_TASK DATA_

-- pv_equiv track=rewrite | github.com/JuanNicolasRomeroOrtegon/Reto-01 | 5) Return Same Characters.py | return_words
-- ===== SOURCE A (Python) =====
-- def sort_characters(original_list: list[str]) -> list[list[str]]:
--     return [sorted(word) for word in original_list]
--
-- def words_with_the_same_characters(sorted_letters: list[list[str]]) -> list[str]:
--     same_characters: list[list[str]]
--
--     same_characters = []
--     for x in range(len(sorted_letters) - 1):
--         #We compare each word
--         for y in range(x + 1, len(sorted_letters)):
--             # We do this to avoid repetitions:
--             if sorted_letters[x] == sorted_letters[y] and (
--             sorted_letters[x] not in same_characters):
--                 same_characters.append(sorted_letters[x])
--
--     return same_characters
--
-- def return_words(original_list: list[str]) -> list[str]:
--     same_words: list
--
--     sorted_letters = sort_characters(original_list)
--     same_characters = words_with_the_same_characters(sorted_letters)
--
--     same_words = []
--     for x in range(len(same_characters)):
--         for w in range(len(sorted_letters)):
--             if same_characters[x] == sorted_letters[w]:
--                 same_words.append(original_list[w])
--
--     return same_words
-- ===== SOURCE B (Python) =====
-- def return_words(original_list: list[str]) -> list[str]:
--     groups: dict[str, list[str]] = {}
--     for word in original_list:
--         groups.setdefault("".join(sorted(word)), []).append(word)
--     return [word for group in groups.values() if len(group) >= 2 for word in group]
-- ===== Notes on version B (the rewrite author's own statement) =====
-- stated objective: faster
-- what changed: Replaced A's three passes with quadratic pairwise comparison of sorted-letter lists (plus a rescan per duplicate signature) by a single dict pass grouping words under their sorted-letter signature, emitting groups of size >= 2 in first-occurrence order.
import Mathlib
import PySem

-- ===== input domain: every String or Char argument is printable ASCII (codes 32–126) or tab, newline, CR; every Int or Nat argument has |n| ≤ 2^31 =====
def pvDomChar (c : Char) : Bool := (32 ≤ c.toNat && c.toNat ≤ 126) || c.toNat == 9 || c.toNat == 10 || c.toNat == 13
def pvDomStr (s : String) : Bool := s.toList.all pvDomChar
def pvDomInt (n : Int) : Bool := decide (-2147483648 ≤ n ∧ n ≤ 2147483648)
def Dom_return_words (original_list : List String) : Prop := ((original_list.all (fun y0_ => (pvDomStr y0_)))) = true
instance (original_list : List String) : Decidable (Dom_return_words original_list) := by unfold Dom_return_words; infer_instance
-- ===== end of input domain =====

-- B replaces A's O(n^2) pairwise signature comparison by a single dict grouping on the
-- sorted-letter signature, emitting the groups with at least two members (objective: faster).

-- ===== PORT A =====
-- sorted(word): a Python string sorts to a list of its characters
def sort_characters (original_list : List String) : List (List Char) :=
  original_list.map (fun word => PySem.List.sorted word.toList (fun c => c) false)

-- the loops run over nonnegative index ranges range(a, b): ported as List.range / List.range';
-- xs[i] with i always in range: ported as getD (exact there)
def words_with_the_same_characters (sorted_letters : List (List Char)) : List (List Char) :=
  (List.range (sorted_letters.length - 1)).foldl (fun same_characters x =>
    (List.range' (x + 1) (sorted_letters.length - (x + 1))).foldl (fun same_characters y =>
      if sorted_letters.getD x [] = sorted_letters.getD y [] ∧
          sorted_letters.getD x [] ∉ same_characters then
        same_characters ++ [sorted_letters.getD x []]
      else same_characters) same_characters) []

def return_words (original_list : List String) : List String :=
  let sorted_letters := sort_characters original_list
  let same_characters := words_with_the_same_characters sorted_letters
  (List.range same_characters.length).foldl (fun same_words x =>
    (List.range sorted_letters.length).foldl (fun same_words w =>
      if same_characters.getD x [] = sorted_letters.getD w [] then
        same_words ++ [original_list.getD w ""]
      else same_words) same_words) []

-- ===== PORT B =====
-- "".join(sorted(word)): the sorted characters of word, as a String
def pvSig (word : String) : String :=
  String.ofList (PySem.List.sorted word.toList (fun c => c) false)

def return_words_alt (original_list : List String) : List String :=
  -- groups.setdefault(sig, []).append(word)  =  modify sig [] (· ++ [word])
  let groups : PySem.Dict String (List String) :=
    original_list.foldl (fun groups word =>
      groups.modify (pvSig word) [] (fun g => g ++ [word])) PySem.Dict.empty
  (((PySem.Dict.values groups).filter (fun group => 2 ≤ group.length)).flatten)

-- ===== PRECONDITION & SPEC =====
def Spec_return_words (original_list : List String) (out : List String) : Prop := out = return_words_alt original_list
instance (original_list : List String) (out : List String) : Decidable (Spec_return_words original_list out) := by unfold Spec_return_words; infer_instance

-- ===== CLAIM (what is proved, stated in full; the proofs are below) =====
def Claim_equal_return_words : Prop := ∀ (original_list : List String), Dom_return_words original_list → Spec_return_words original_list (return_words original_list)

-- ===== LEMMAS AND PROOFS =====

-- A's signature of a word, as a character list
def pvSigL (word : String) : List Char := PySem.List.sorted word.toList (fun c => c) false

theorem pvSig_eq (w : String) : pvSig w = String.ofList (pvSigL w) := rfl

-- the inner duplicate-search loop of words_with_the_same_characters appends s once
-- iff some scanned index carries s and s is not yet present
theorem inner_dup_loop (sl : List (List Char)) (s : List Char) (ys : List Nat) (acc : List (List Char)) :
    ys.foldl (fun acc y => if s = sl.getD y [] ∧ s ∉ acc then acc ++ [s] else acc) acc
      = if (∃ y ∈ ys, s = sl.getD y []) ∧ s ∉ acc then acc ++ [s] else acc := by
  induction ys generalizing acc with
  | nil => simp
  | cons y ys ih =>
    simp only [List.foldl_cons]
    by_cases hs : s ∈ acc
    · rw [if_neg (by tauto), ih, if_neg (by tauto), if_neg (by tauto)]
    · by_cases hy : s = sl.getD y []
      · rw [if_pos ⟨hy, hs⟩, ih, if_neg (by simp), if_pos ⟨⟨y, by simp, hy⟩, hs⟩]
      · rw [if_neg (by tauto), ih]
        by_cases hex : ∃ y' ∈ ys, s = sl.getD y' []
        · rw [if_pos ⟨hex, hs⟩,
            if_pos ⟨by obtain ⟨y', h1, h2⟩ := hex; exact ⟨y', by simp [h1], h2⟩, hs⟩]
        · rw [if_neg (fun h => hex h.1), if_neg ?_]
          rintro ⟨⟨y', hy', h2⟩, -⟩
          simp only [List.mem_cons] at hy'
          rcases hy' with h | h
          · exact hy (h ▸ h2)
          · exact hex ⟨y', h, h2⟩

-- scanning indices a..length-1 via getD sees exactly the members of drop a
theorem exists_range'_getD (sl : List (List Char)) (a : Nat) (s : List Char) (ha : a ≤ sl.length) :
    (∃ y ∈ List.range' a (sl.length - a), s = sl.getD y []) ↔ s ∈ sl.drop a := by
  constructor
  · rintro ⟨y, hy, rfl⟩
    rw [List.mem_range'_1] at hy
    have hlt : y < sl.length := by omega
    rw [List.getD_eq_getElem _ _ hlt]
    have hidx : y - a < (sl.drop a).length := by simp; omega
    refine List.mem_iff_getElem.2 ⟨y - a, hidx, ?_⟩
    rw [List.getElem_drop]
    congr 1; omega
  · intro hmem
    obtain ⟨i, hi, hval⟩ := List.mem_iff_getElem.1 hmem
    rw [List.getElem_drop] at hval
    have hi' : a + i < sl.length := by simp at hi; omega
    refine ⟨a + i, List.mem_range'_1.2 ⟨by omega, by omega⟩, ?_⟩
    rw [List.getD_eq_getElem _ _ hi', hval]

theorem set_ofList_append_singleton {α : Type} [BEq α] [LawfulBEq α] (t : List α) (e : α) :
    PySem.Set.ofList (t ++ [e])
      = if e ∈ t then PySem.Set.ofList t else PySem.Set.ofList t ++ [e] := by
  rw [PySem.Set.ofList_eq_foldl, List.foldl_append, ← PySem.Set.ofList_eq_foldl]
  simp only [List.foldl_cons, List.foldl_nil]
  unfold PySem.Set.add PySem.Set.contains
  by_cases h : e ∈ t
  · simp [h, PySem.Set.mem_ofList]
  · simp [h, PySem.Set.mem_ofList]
--
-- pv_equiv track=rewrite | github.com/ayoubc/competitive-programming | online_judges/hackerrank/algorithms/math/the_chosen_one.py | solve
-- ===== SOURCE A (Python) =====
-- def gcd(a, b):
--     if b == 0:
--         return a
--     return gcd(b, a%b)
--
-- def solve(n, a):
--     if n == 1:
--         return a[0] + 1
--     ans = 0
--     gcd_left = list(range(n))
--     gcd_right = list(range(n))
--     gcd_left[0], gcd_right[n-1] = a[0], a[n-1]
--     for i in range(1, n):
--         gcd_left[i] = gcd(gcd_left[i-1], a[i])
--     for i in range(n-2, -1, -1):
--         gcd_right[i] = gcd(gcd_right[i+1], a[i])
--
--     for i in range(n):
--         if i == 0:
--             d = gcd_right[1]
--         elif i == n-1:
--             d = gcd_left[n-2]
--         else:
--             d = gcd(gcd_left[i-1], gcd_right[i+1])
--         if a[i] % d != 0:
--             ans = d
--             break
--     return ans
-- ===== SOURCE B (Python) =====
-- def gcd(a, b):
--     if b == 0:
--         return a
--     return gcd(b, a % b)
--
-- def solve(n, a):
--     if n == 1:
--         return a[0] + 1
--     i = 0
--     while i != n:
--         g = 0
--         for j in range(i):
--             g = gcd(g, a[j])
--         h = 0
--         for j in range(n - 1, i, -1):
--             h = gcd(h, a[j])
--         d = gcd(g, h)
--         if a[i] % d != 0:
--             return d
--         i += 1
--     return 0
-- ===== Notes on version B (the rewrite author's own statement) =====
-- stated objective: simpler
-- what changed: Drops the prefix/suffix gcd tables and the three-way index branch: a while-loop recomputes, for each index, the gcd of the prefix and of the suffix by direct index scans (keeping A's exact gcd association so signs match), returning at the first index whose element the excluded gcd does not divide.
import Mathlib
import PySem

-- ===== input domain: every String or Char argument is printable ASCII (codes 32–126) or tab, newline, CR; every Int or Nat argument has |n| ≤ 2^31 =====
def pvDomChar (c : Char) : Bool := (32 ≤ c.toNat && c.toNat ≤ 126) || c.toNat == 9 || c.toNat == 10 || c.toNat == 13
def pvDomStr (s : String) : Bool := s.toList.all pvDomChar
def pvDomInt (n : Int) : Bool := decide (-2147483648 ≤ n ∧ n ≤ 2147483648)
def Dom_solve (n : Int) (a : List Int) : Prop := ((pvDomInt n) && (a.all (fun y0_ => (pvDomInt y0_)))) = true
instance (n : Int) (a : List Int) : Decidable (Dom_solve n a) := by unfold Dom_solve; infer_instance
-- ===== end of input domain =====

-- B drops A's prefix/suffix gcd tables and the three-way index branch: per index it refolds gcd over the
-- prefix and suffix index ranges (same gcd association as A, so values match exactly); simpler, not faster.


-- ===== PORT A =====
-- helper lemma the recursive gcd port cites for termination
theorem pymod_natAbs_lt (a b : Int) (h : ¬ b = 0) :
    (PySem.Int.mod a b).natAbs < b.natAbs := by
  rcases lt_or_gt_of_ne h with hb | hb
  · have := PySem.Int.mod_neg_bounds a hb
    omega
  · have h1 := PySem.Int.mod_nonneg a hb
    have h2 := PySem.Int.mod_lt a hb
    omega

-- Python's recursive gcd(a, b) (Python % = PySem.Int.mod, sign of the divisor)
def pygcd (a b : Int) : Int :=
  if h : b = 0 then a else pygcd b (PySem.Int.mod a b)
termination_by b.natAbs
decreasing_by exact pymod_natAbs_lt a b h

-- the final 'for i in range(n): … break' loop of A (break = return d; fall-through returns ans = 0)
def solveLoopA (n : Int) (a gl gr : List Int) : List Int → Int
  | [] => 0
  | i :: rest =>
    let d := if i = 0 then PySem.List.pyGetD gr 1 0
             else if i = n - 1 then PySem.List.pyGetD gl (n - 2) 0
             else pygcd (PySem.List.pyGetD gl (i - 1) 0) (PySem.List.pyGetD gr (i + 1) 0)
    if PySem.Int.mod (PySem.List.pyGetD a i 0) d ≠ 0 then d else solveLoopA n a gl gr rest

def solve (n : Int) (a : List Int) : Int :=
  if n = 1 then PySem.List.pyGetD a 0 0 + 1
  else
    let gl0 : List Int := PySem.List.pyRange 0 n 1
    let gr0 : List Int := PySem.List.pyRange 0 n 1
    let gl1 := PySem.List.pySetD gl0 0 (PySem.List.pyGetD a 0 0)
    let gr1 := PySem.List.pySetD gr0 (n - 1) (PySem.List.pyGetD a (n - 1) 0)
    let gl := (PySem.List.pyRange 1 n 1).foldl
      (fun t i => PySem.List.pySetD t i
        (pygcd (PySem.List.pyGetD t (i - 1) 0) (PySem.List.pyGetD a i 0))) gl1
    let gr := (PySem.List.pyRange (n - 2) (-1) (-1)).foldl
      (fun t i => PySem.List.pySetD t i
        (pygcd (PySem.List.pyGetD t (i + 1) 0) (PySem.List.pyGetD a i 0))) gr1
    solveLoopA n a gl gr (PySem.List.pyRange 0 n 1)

_WHAT IS REQUIRED_
Every line in the records above that contains the word "values" is to be copied out.

_EXERCISE RESPONSE_
--     return [word for group in groups.values() if len(group) >= 2 for word in group]
  (((PySem.Dict.values groups).filter (fun group => 2 ≤ group.length)).flatten)
-- prefix and suffix index ranges (same gcd association as A, so values match exactly); simpler, not faster.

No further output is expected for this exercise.